▶ **EXERCISE DESCRIPTION**
Would you please output, word for word, the span of the listing below that opens on the line containing "1) ∈ a :: t')) := by" and closes on the line containing "rw [PySem.Set.mem_ofList] at hx"? Include both ends and nothing more.

+===+

-- pv_equiv track=rewrite | github.com/fdgrock/gaming-ai-bot | streamlit_app/Backup/ai_lottery_bot/enhancements/phase2_cross_game_intelligence.py | _count_consecutive_numbers
-- ===== SOURCE A (Python) =====
-- from typing import Dict, List, Any, Optional, Tuple
--
-- def _count_consecutive_numbers(numbers: List[int]) -> int:
--     """Count consecutive number pairs"""
--     try:
--         sorted_nums = sorted(numbers)
--         consecutive_count = 0
--         for i in range(len(sorted_nums) - 1):
--             if sorted_nums[i+1] - sorted_nums[i] == 1:
--                 consecutive_count += 1
--         return consecutive_count
--     except Exception:
--         return 0
-- ===== SOURCE B (Python) =====
-- def _count_consecutive_numbers(numbers):
--     """Count consecutive number pairs"""
--     try:
--         s = set(numbers)
--         return sum(1 for v in s if v + 1 in s)
--     except Exception:
--         return 0
-- ===== Notes on version B (the rewrite author's own statement) =====
-- stated objective: alternative
-- what changed: Replaces the sort-then-adjacent-index-scan with a set build and membership count: each boundary between a run of value v and a run of v+1 contributes exactly one adjacent consecutive pair in sorted order, so counting distinct v with v+1 in the set gives the same value.
import Mathlib
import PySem

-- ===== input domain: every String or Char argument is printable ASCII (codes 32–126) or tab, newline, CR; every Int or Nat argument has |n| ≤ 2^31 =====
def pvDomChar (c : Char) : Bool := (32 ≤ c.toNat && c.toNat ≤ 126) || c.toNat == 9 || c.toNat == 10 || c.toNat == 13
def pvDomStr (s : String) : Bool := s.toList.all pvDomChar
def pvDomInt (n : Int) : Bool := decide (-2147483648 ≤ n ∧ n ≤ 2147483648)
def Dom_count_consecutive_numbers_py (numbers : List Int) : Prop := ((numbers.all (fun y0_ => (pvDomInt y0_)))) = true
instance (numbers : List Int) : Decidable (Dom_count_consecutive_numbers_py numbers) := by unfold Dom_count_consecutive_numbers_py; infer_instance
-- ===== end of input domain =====

-- B replaces A's sort-then-adjacent-index-scan with a set build and a membership count: each
-- boundary between a run of value v and a run of v+1 contributes exactly one adjacent pair at
-- distance 1 in the sorted list. On List Int neither Python body can raise, so the try/except
-- (which both A and B carry) is dead code and is not modelled.

-- ===== PORT A =====
-- sorted_nums = sorted(numbers); for i in range(len(sorted_nums)-1): if sorted_nums[i+1]-sorted_nums[i]==1: count += 1
def count_consecutive_numbers_py (numbers : List Int) : Int :=
  let sorted_nums := PySem.List.sorted numbers (fun x => x) false
  (PySem.List.pyRange 0 ((sorted_nums.length : Int) - 1) 1).foldl
    (fun consecutive_count i =>
      if PySem.List.pyGetD sorted_nums (i + 1) 0 - PySem.List.pyGetD sorted_nums i 0 = 1 then
        consecutive_count + 1
      else consecutive_count) 0

-- ===== PORT B =====
-- s = set(numbers); return sum(1 for v in s if v + 1 in s)   (a sum over the set: order-independent)
def count_consecutive_numbers_py_alt (numbers : List Int) : Int :=
  let s : PySem.Set Int := PySem.Set.ofList numbers
  (s.map (fun v => if PySem.Set.contains s (v + 1) then (1 : Int) else 0)).sum

-- ===== PRECONDITION & SPEC =====
def Spec_count_consecutive_numbers_py (numbers : List Int) (out : Int) : Prop := out = count_consecutive_numbers_py_alt numbers
instance (numbers : List Int) (out : Int) : Decidable (Spec_count_consecutive_numbers_py numbers out) := by unfold Spec_count_consecutive_numbers_py; infer_instance

-- ===== CLAIM (what is proved, stated in full; the proofs are below) =====
def Claim_equal_count_consecutive_numbers_py : Prop := ∀ (numbers : List Int), Dom_count_consecutive_numbers_py numbers → Spec_count_consecutive_numbers_py numbers (count_consecutive_numbers_py numbers)

-- ===== LEMMAS AND PROOFS =====

def countAdj : List Int → Int
  | a :: b :: t => (if b - a = 1 then 1 else 0) + countAdj (b :: t)
  | _ => 0

theorem loopNat (l : List Int) (c : Int) :
    (List.range (l.length - 1)).foldl
      (fun acc k => if l.getD (k + 1) 0 - l.getD k 0 = 1 then acc + 1 else acc) c
    = c + countAdj l := by
  induction l generalizing c with
  | nil => simp [countAdj]
  | cons a t ih =>
    cases t with
    | nil => simp [countAdj]
    | cons b t' =>
      have hlen : (a :: b :: t').length - 1 = t'.length + 1 := by simp
      rw [hlen, List.range_succ_eq_map, List.foldl_cons, List.foldl_map]
      have hf : (fun (x : Int) (y : Nat) =>
          if (a :: b :: t').getD (Nat.succ y + 1) 0 - (a :: b :: t').getD (Nat.succ y) 0 = 1 then x + 1 else x)
        = (fun (acc : Int) (k : Nat) => if (b :: t').getD (k + 1) 0 - (b :: t').getD k 0 = 1 then acc + 1 else acc) := by
        funext x y
        simp
      rw [hf]
      have hl2 : t'.length = (b :: t').length - 1 := by simp
      rw [hl2, ih]
      simp only [List.getD_cons_succ, List.getD_cons_zero, countAdj]
      split_ifs <;> ring

theorem portA_eq_countAdj (numbers : List Int) :
    count_consecutive_numbers_py numbers = countAdj (PySem.List.sorted numbers (fun x => x) false) := by
  unfold count_consecutive_numbers_py
  set s := PySem.List.sorted numbers (fun x => x) false with hs
  show (PySem.List.pyRange 0 ((s.length : Int) - 1) 1).foldl
      (fun consecutive_count i =>
        if PySem.List.pyGetD s (i + 1) 0 - PySem.List.pyGetD s i 0 = 1 then
          consecutive_count + 1
        else consecutive_count) 0 = countAdj s
  rw [PySem.List.pyRange_one, List.foldl_map]
  have htn : ((s.length : Int) - 1 - 0).toNat = s.length - 1 := by omega
  rw [htn]
  have hf : (fun (x : Int) (k : Nat) =>
      if PySem.List.pyGetD s (0 + (k : Int) + 1) 0 - PySem.List.pyGetD s (0 + (k : Int)) 0 = 1 then x + 1 else x)
    = (fun (acc : Int) (k : Nat) => if s.getD (k + 1) 0 - s.getD k 0 = 1 then acc + 1 else acc) := by
    funext x k
    have h1 : (0 + (k : Int) + 1) = ((k + 1 : Nat) : Int) := by push_cast; ring
    have h2 : (0 + (k : Int)) = ((k : Nat) : Int) := by ring
    rw [h1, h2, PySem.List.pyGetD_natCast, PySem.List.pyGetD_natCast]
  rw [hf, loopNat]
  ring

theorem discard_of_not_mem (S : List Int) (x : Int) (hx : x ∉ S) : PySem.Set.discard S x = S := by
  unfold PySem.Set.discard
  rw [List.filter_eq_self]
  intro y hy
  have hne : y ≠ x := fun hh => hx (hh ▸ hy)
  simp [hne]

theorem perm_cons_discard (S : List Int) (x : Int) (hnd : S.Nodup) (hx : x ∈ S) :
    (x :: PySem.Set.discard S x).Perm S := by
  have h1 : PySem.Set.discard S x = S.erase x := by
    rw [List.Nodup.erase_eq_filter hnd]
    rfl
  rw [h1]
  exact (List.perm_cons_erase hx).symm

theorem countAdj_sorted (l : List Int) (h : l.Pairwise (· ≤ ·)) :
    countAdj l = ((PySem.Set.ofList l).countP (fun v => decide ((v + 1) ∈ l)) : Int) := by
  induction l with
  | nil => simp [countAdj]
  | cons a t ih =>
    cases t with
    | nil =>
      simp [countAdj, PySem.Set.ofList_cons, PySem.Set.ofList_nil]
    | cons b t' =>
      have hab : a ≤ b := (List.pairwise_cons.mp h).1 b (by simp)
      have hat : ∀ x ∈ t', a ≤ x := fun x hx => (List.pairwise_cons.mp h).1 x (by simp [hx])
      have htail : (b :: t').Pairwise (· ≤ ·) := (List.pairwise_cons.mp h).2
      have hbt : ∀ x ∈ t', b ≤ x := fun x hx => (List.pairwise_cons.mp htail).1 x hx
      have ihv := ih htail
      rw [PySem.Set.ofList_cons]
      by_cases heq : a = b
      · -- duplicate head: a contributes nothing new
        subst heq
        have hmem : a ∈ PySem.Set.ofList (a :: t') := by
          rw [PySem.Set.mem_ofList]; simp
        have hperm := perm_cons_discard _ _ (PySem.Set.nodup_ofList (a :: t')) hmem
        have hcnt := hperm.countP_eq (fun v => decide ((v + 1) ∈ a :: a :: t'))
        rw [hcnt]
        have hcongr : (PySem.Set.ofList (a :: t')).countP (fun v => decide ((v + 1) ∈ a :: a :: t'))
            = (PySem.Set.ofList (a :: t')).countP (fun v => decide ((v + 1) ∈ a :: t')) := by
          apply List.countP_congr
          intro x hx
          simp [List.mem_cons]
        rw [hcongr, ← ihv]
        simp [countAdj]
      · -- a < b: a is a fresh minimum
        have hlt : a < b := lt_of_le_of_ne hab heq
        have hnot : a ∉ PySem.Set.ofList (b :: t') := by
          rw [PySem.Set.mem_ofList]
          simp only [List.mem_cons]
          rintro (h1 | h2)
          · omega
          · exact absurd (hbt a h2) (by omega)
        rw [discard_of_not_mem _ _ hnot, List.countP_cons]
        have hpa : (decide ((a + 1) ∈ a :: b :: t') = true) ↔ b - a = 1 := by
          simp only [decide_eq_true_eq, List.mem_cons]
          constructor
          · rintro (h1 | h2 | h3)
            · omega
            · omega
            · have := hbt _ h3; omega
          · intro h1; exact Or.inr (Or.inl (by omega))
        have hcongr : (PySem.Set.ofList (b :: t')).countP (fun v => decide ((v + 1) ∈ a :: b :: t'))
            = (PySem.Set.ofList (b :: t')).countP (fun v => decide ((v + 1) ∈ b :: t')) := by
          apply List.countP_congr
          intro x hx
          rw [PySem.Set.mem_ofList] at hx
          have hxb : b ≤ x := by
            rcases List.mem_cons.mp hx with h1 | h2
            · omega
            · exact hbt _ h2
          simp only [decide_eq_true_eq, List.mem_cons]
          constructor
          · rintro (h1 | h2 | h3)
            · omega
            · exact Or.inl h2
            · exact Or.inr h3
          · rintro (h1 | h2)
            · exact Or.inr (Or.inl h1)
            · exact Or.inr (Or.inr h2)
        rw [hcongr]
        simp only [countAdj]
        push_cast
        rw [← ihv]
        by_cases hb1 : b - a = 1
        · simp only [if_pos hb1]
          have hin : (a + 1) ∈ a :: b :: t' := by simp [show a + 1 = b by omega]
          simp [hin]
          ring
        · simp only [if_neg hb1]
          have hout : (a + 1) ∉ a :: b :: t' := by
            simp only [List.mem_cons]
            rintro (h1 | h1 | h1)
            · omega
            · omega
            · have := hbt _ h1; omega
          simp [hout]

theorem final (numbers : List Int) :
    count_consecutive_numbers_py numbers = count_consecutive_numbers_py_alt numbers := by
  unfold count_consecutive_numbers_py_alt
  show count_consecutive_numbers_py numbers
    = ((PySem.Set.ofList numbers).map
        (fun v => if PySem.Set.contains (PySem.Set.ofList numbers) (v + 1) then (1 : Int) else 0)).sum
  rw [PySem.List.sum_map_ite_one_zero]
  have hpw : (PySem.List.sorted numbers (fun x => x) false).Pairwise (· ≤ ·) := by
    simpa using PySem.List.sorted_pairwise numbers (fun x => x)
  rw [portA_eq_countAdj, countAdj_sorted _ hpw]
  congr 1
  have h1 : (PySem.Set.ofList (PySem.List.sorted numbers (fun x => x) false)).countP
        (fun v => decide ((v + 1) ∈ PySem.List.sorted numbers (fun x => x) false))
      = (PySem.Set.ofList (PySem.List.sorted numbers (fun x => x) false)).countP
        (fun v => decide ((v + 1) ∈ numbers)) := by
    apply List.countP_congr
    intro x _
    simp [PySem.List.mem_sorted]
  have hperm : (PySem.Set.ofList (PySem.List.sorted numbers (fun x => x) false)).Perm
      (PySem.Set.ofList numbers) := by
    rw [List.perm_ext_iff_of_nodup (PySem.Set.nodup_ofList _) (PySem.Set.nodup_ofList _)]
    intro x
    simp [PySem.Set.mem_ofList, PySem.List.mem_sorted]
  rw [h1, hperm.countP_eq]
  apply List.countP_congr
  intro x _
  simp [PySem.Set.mem_ofList]

-- ===== VERDICT (by name: the statement is the Claim_ definition above) =====
theorem count_consecutive_numbers_py_spec : Claim_equal_count_consecutive_numbers_py := by
  intro numbers _
  unfold Spec_count_consecutive_numbers_py
  exact final numbers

+===+

▶ **RESPONSE BOX**
            = (PySem.Set.ofList (a :: t')).countP (fun v => decide ((v + 1) ∈ a :: t')) := by
          apply List.countP_congr
          intro x hx
          simp [List.mem_cons]
        rw [hcongr, ← ihv]
        simp [countAdj]
      · -- a < b: a is a fresh minimum
        have hlt : a < b := lt_of_le_of_ne hab heq
        have hnot : a ∉ PySem.Set.ofList (b :: t') := by
          rw [PySem.Set.mem_ofList]
          simp only [List.mem_cons]
          rintro (h1 | h2)
          · omega
          · exact absurd (hbt a h2) (by omega)
        rw [discard_of_not_mem _ _ hnot, List.countP_cons]
        have hpa : (decide ((a + 1) ∈ a :: b :: t') = true) ↔ b - a = 1 := by
          simp only [decide_eq_true_eq, List.mem_cons]
          constructor
          · rintro (h1 | h2 | h3)
            · omega
            · omega
            · have := hbt _ h3; omega
          · intro h1; exact Or.inr (Or.inl (by omega))
        have hcongr : (PySem.Set.ofList (b :: t')).countP (fun v => decide ((v + 1) ∈ a :: b :: t'))
            = (PySem.Set.ofList (b :: t')).countP (fun v => decide ((v + 1) ∈ b :: t')) := by
          apply List.countP_congr
          intro x hx
          rw [PySem.Set.mem_ofList] at hx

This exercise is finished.